-- pv_equiv track=rewrite | github.com/ummishah/SubnetCalculator | main.py | calculateIP
-- ===== SOURCE A (Python) =====
-- def calculateIP(ip, index, n):
--     ip = ip.copy()
--     i = index[0]
--     j = index[1]
--     while i < 4:
-- 	#Project by Syed Umair Shah
--         ip[i] = list(ip[i])
--         while j < 8:
--             ip[i][j] = str(n)
--             j += 1
--         ip[i] = "".join(ip[i])
--         j = 0
--         i += 1
--     return ip
-- ===== SOURCE B (Python) =====
-- def _fill(row, bit, j):
--     return row[:j] + bit * (8 - j) + row[8:]
--
-- def calculateIP(ip, index, n):
--     out = list(ip)
--     i0, j = index
--     bit = str(n)
--     if i0 < 4:
--         if j < 8:
--             out[i0] = _fill(out[i0], bit, j)
--         for i in range(i0 + 1, 4):
--             out[i] = _fill(out[i], bit, 0)
--     return out
-- ===== Notes on version B (the rewrite author's own statement) =====
-- stated objective: simpler
-- what changed: Replaces A's nested while loops that explode each row into a list of 1-char strings and overwrite cells one by one with a copy plus one string-slice-and-repeat assignment for the first affected row and a single range loop writing str(n)*8 to each later row.
import Mathlib
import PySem

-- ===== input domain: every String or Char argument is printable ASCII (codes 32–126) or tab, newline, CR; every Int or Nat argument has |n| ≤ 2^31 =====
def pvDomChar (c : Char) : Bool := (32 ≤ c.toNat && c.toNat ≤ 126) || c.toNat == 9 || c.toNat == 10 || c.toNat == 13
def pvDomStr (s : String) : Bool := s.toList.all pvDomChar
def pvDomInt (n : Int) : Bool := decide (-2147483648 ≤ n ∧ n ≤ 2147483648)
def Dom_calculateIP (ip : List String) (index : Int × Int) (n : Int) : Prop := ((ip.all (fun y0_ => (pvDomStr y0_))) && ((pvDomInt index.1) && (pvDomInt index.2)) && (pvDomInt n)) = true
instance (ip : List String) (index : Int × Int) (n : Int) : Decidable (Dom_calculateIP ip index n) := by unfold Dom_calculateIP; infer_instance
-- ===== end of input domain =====

-- B replaces A's per-character inner while loop with one slice-and-repeat assignment per row; objective: simpler.
-- A copies its list argument first, so neither program mutates the caller's list.

-- ===== PORT A =====
-- inner 'while j < 8: ip[i][j] = str(n); j += 1' on the exploded row (a list of strings, as in Python)
def pvInnerA (row : List String) (j : Int) (s : String) : List String :=
  if h : j < 8 then pvInnerA (PySem.List.pySetD row j s) (j + 1) s else row
termination_by (8 - j).toNat
decreasing_by omega

-- outer 'while i < 4' loop; 'list(ip[i])' is the list of 1-character strings, '"".join' re-assembles it
def pvOuterA (ip : List String) (i j : Int) (n : Int) : List String :=
  if h : i < 4 then
    pvOuterA
      (PySem.List.pySetD ip i
        (PySem.Str.join ""
          (pvInnerA ((PySem.List.pyGetD ip i "").toList.map (fun c => String.ofList [c])) j
            (PySem.Int.toStr n))))
      (i + 1) 0 n
  else ip
termination_by (4 - i).toNat
decreasing_by omega

def calculateIP (ip : List String) (index : Int × Int) (n : Int) : List String :=
  pvOuterA ip index.1 index.2 n

-- ===== PORT B =====
-- _fill(row, bit, j) = row[:j] + bit*(8-j) + row[8:]; the string concatenation is performed on code-point lists (exact)
def pvFillB (row bit : String) (j : Int) : String :=
  String.ofList
    (PySem.List.slice row.toList none (some j) ++
     PySem.List.pyRepeat bit.toList (8 - j) ++
     PySem.List.slice row.toList (some 8) none)

def calculateIP_alt (ip : List String) (index : Int × Int) (n : Int) : List String :=
  if index.1 < 4 then
    (PySem.List.pyRange (index.1 + 1) 4 1).foldl
      (fun out i => PySem.List.pySetD out i (pvFillB (PySem.List.pyGetD out i "") (PySem.Int.toStr n) 0))
      (if index.2 < 8 then
        PySem.List.pySetD ip index.1 (pvFillB (PySem.List.pyGetD ip index.1 "") (PySem.Int.toStr n) index.2)
      else ip)
  else ip

-- ===== PRECONDITION & SPEC =====
-- Pre_ excludes negative index components, where both programs rely on Python's accidental negative-index
-- wraparound, and the short-list/short-row shapes on which A raises IndexError while writing bits.
def Pre_calculateIP (ip : List String) (index : Int × Int) (n : Int) : Prop :=
  0 ≤ index.1 ∧ 0 ≤ index.2 ∧
  (index.1 < 4 →
    4 ≤ ip.length ∧
    (index.2 < 8 → 8 ≤ (ip.getD index.1.toNat "").toList.length) ∧
    (∀ k ∈ List.range 4, index.1 < (k : Int) → 8 ≤ (ip.getD k "").toList.length))
instance (ip : List String) (index : Int × Int) (n : Int) : Decidable (Pre_calculateIP ip index n) := by
  unfold Pre_calculateIP; infer_instance

def pvWitness_calculateIP : List String × (Int × Int) × Int :=
  (["00000000", "00000000", "00000000", "00000000"], ((1 : Int), (3 : Int)), (1 : Int))

def Spec_calculateIP (ip : List String) (index : Int × Int) (n : Int) (out : List String) : Prop := out = calculateIP_alt ip index n
instance (ip : List String) (index : Int × Int) (n : Int) (out : List String) : Decidable (Spec_calculateIP ip index n out) := by unfold Spec_calculateIP; infer_instance

-- ===== CLAIM (what is proved, stated in full; the proofs are below) =====
def Claim_equal_calculateIP : Prop := ∀ (ip : List String) (index : Int × Int) (n : Int), Dom_calculateIP ip index n → Pre_calculateIP ip index n → Spec_calculateIP ip index n (calculateIP ip index n)

-- ===== LEMMAS AND PROOFS =====

-- two strings with the same code points are equal
theorem pv_str_ext {a b : String} (h : a.toList = b.toList) : a = b := by
  have h2 := congrArg String.ofList h
  rwa [String.ofList_toList, String.ofList_toList] at h2

-- joining with "" flattens the code points
theorem pv_chars_join_nil (ls : List (List Char)) : PySem.Chars.join [] ls = ls.flatten := by
  induction ls with
  | nil => rfl
  | cons a tl ih =>
    cases tl with
    | nil => simp [PySem.Chars.join_singleton]
    | cons b r =>
      rw [PySem.Chars.join_cons_cons, ih]
      simp

theorem pv_join_toList (parts : List String) :
    (PySem.Str.join "" parts).toList = (parts.map String.toList).flatten := by
  rw [PySem.Str.toList_join]
  have h : ("" : String).toList = [] := rfl
  rw [h, pv_chars_join_nil]

theorem pv_flatten_sing (cs : List Char) : (cs.map (fun c => [c])).flatten = cs := by
  induction cs with
  | nil => rfl
  | cons c tl ih => simpa using ih

theorem pv_toList_comp_sing : (String.toList ∘ fun c => String.ofList [c]) = fun c => [c] := by
  funext c
  simp [String.toList_ofList]

theorem pv_join_sing (cs : List Char) :
    PySem.Str.join "" (cs.map (fun c => String.ofList [c])) = String.ofList cs := by
  apply pv_str_ext
  rw [pv_join_toList, String.toList_ofList, List.map_map, pv_toList_comp_sing, pv_flatten_sing]

-- getD of a set at a different position
theorem pv_getD_set_ne (l : List String) (a d : String) (m k : Nat) (h : m ≠ k) :
    (l.set m a).getD k d = l.getD k d := by
  rw [List.getD_eq_getElem?_getD, List.getD_eq_getElem?_getD, List.getElem?_set_ne h]

-- the inner fill loop, on the take/replicate/drop decomposition
theorem pv_inner (bit : String) :
    ∀ (k : Nat) (cells : List String), k ≤ 8 → 8 ≤ cells.length →
      pvInnerA cells (8 - (k : Int)) bit =
        cells.take (8 - k) ++ List.replicate k bit ++ cells.drop 8 := by
  intro k
  induction k with
  | zero =>
    intro cells _ hlen
    rw [pvInnerA]
    split
    · next hc => exact absurd hc (by omega)
    · simp
  | succ k ih =>
    intro cells hk hlen
    rw [pvInnerA]
    split
    · next hc =>
      have hnn : (0 : Int) ≤ 8 - ((k + 1 : Nat) : Int) := by omega
      rw [PySem.List.pySetD_of_nonneg _ bit hnn]
      rw [show ((8 : Int) - ((k + 1 : Nat) : Int)).toNat = 7 - k from by omega]
      rw [show (8 : Int) - ((k + 1 : Nat) : Int) + 1 = 8 - (k : Int) from by push_cast; ring]
      have hk' : k ≤ 8 := by omega
      have hlen' : 8 ≤ (cells.set (7 - k) bit).length := by simpa using hlen
      rw [ih (cells.set (7 - k) bit) hk' hlen']
      rw [List.take_set, List.drop_set_of_lt (show 7 - k < 8 from by omega)]
      rw [List.set_eq_take_append_cons_drop]
      have hcl : 7 - k < (List.take (8 - k) cells).length := by
        simp [List.length_take]
        omega
      rw [if_pos hcl]
      have hdn : (List.take (8 - k) cells).drop (7 - k + 1) = [] := by
        apply List.drop_eq_nil_of_le
        simp [List.length_take]
        omega
      rw [hdn, List.take_take]
      rw [show min (7 - k) (8 - k) = 7 - k from by omega]
      rw [show 8 - (k + 1) = 7 - k from by omega]
      simp [List.replicate_succ]
    · next hc => exact absurd (show (8 : Int) - ((k + 1 : Nat) : Int) < 8 from by omega) hc

-- the whole inner loop + join equals B's _fill, for 0 ≤ j < 8
theorem pv_row (bit : String) (r : String) (j : Int) (h0 : 0 ≤ j) (h8 : j < 8)
    (hl : 8 ≤ r.toList.length) :
    PySem.Str.join "" (pvInnerA (r.toList.map (fun c => String.ofList [c])) j bit) =
      pvFillB r bit j := by
  have hinner := pv_inner bit (8 - j).toNat (r.toList.map fun c => String.ofList [c])
    (by omega) (by simpa using hl)
  rw [show (8 : Int) - (((8 - j).toNat : Nat) : Int) = j from by omega] at hinner
  rw [hinner]
  apply pv_str_ext
  rw [pv_join_toList, pvFillB, String.toList_ofList]
  rw [PySem.List.slice_to r.toList h0, PySem.List.slice_from r.toList (show (0:Int) ≤ 8 from by omega)]
  rw [List.map_append, List.map_append, List.flatten_append, List.flatten_append]
  rw [← List.map_take, ← List.map_drop, List.map_map, List.map_map, List.map_replicate]
  rw [pv_toList_comp_sing, pv_flatten_sing, pv_flatten_sing]
  rw [show 8 - (8 - j).toNat = j.toNat from by omega]
  have hrep : PySem.List.pyRepeat bit.toList (8 - j) = (List.replicate (8 - j).toNat bit.toList).flatten := rfl
  rw [hrep]
  rw [show ((8 : Int)).toNat = 8 from rfl]

-- rows after the first: A's outer loop with j = 0 is B's range loop
theorem pv_tail (n : Int) :
    ∀ (m : Nat) (i : Int) (out : List String), i = 4 - (m : Int) → 0 ≤ i →
      (i < 4 → 4 ≤ out.length) →
      (∀ k : Nat, k < 4 → i ≤ (k : Int) → 8 ≤ (out.getD k "").toList.length) →
      pvOuterA out i 0 n =
        (PySem.List.pyRange i 4 1).foldl
          (fun o i' => PySem.List.pySetD o i' (pvFillB (PySem.List.pyGetD o i' "") (PySem.Int.toStr n) 0)) out := by
  intro m
  induction m with
  | zero =>
    intro i out hi _ _ _
    have h4 : i = 4 := by omega
    subst h4
    rw [pvOuterA, dif_neg (show ¬ ((4 : Int) < 4) from by omega),
      PySem.List.pyRange_one_eq_nil (show (4 : Int) ≤ 4 from le_refl 4)]
    rfl
  | succ m ih =>
    intro i out hi h0 hlen hrows
    have hi4 : i < 4 := by omega
    have hlen4 := hlen hi4
    have hilen : i < (out.length : Int) := by omega
    have hrow : 8 ≤ (PySem.List.pyGetD out i "").toList.length := by
      have h := hrows i.toNat (by omega) (by omega)
      rw [List.getD_eq_getElem _ _ (by omega)] at h
      rw [PySem.List.pyGetD_eq_getElem out "" h0 hilen]
      exact h
    rw [pvOuterA, dif_pos hi4]
    rw [PySem.List.pyRange_one_cons hi4, List.foldl_cons]
    rw [pv_row (PySem.Int.toStr n) _ 0 (le_refl 0) (by norm_num) hrow]
    apply ih (i + 1)
    · omega
    · omega
    · intro _
      rw [PySem.List.length_pySetD]
      exact hlen4
    · intro k hk hik
      rw [PySem.List.pySetD_of_nonneg _ _ h0,
        pv_getD_set_ne _ _ _ _ _ (show i.toNat ≠ k from by omega)]
      exact hrows k hk (by omega)

-- ===== VERDICT (by name: the statement is the Claim_ definition above) =====
theorem calculateIP_spec : Claim_equal_calculateIP := by
  intro ip index n _hdom hpre
  obtain ⟨i0, j0⟩ := index
  obtain ⟨h0i, h0j, hrest⟩ := hpre
  unfold Spec_calculateIP calculateIP calculateIP_alt
  by_cases h4 : i0 < 4
  · obtain ⟨hlen, hfirst, hrows⟩ := hrest h4
    have hilen : i0 < (ip.length : Int) := by omega
    have hrows' : ∀ k : Nat, k < 4 → i0 + 1 ≤ (k : Int) → 8 ≤ (ip.getD k "").toList.length :=
      fun k hk hik => hrows k (List.mem_range.mpr hk) (by omega)
    rw [pvOuterA, dif_pos h4, if_pos h4]
    by_cases hj : j0 < 8
    · have hrow : 8 ≤ (PySem.List.pyGetD ip i0 "").toList.length := by
        have h := hfirst hj
        rw [List.getD_eq_getElem _ _ (by omega)] at h
        rw [PySem.List.pyGetD_eq_getElem ip "" h0i hilen]
        exact h
      rw [pv_row (PySem.Int.toStr n) _ j0 h0j hj hrow, if_pos hj]
      apply pv_tail n (3 - i0).toNat (i0 + 1)
      · omega
      · omega
      · intro _
        rw [PySem.List.length_pySetD]
        exact hlen
      · intro k hk hik
        rw [PySem.List.pySetD_of_nonneg _ _ h0i,
          pv_getD_set_ne _ _ _ _ _ (show i0.toNat ≠ k from by omega)]
        exact hrows' k hk (by omega)
    · rw [if_neg hj]
      have hinner :
          pvInnerA ((PySem.List.pyGetD ip i0 "").toList.map (fun c => String.ofList [c])) j0
            (PySem.Int.toStr n) =
          (PySem.List.pyGetD ip i0 "").toList.map (fun c => String.ofList [c]) := by
        rw [pvInnerA, dif_neg hj]
      rw [hinner, pv_join_sing, String.ofList_toList]
      have hset : PySem.List.pySetD ip i0 (PySem.List.pyGetD ip i0 "") = ip := by
        rw [PySem.List.pySetD_of_nonneg _ _ h0i,
          PySem.List.pyGetD_eq_getElem ip "" h0i hilen]
        exact List.set_getElem_self (by omega)
      rw [hset]
      exact pv_tail n (3 - i0).toNat (i0 + 1) ip (by omega) (by omega)
        (fun _ => hlen) hrows'
  · rw [pvOuterA, dif_neg h4, if_neg h4]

____________

Whenever a line of the material above contains the string "writing", copy that line out.

-- what changed: Replaces A's nested while loops that explode each row into a list of 1-char strings and overwrite cells one by one with a copy plus one string-slice-and-repeat assignment for the first affected row and a single range loop writing str(n)*8 to each later row.
-- wraparound, and the short-list/short-row shapes on which A raises IndexError while writing bits.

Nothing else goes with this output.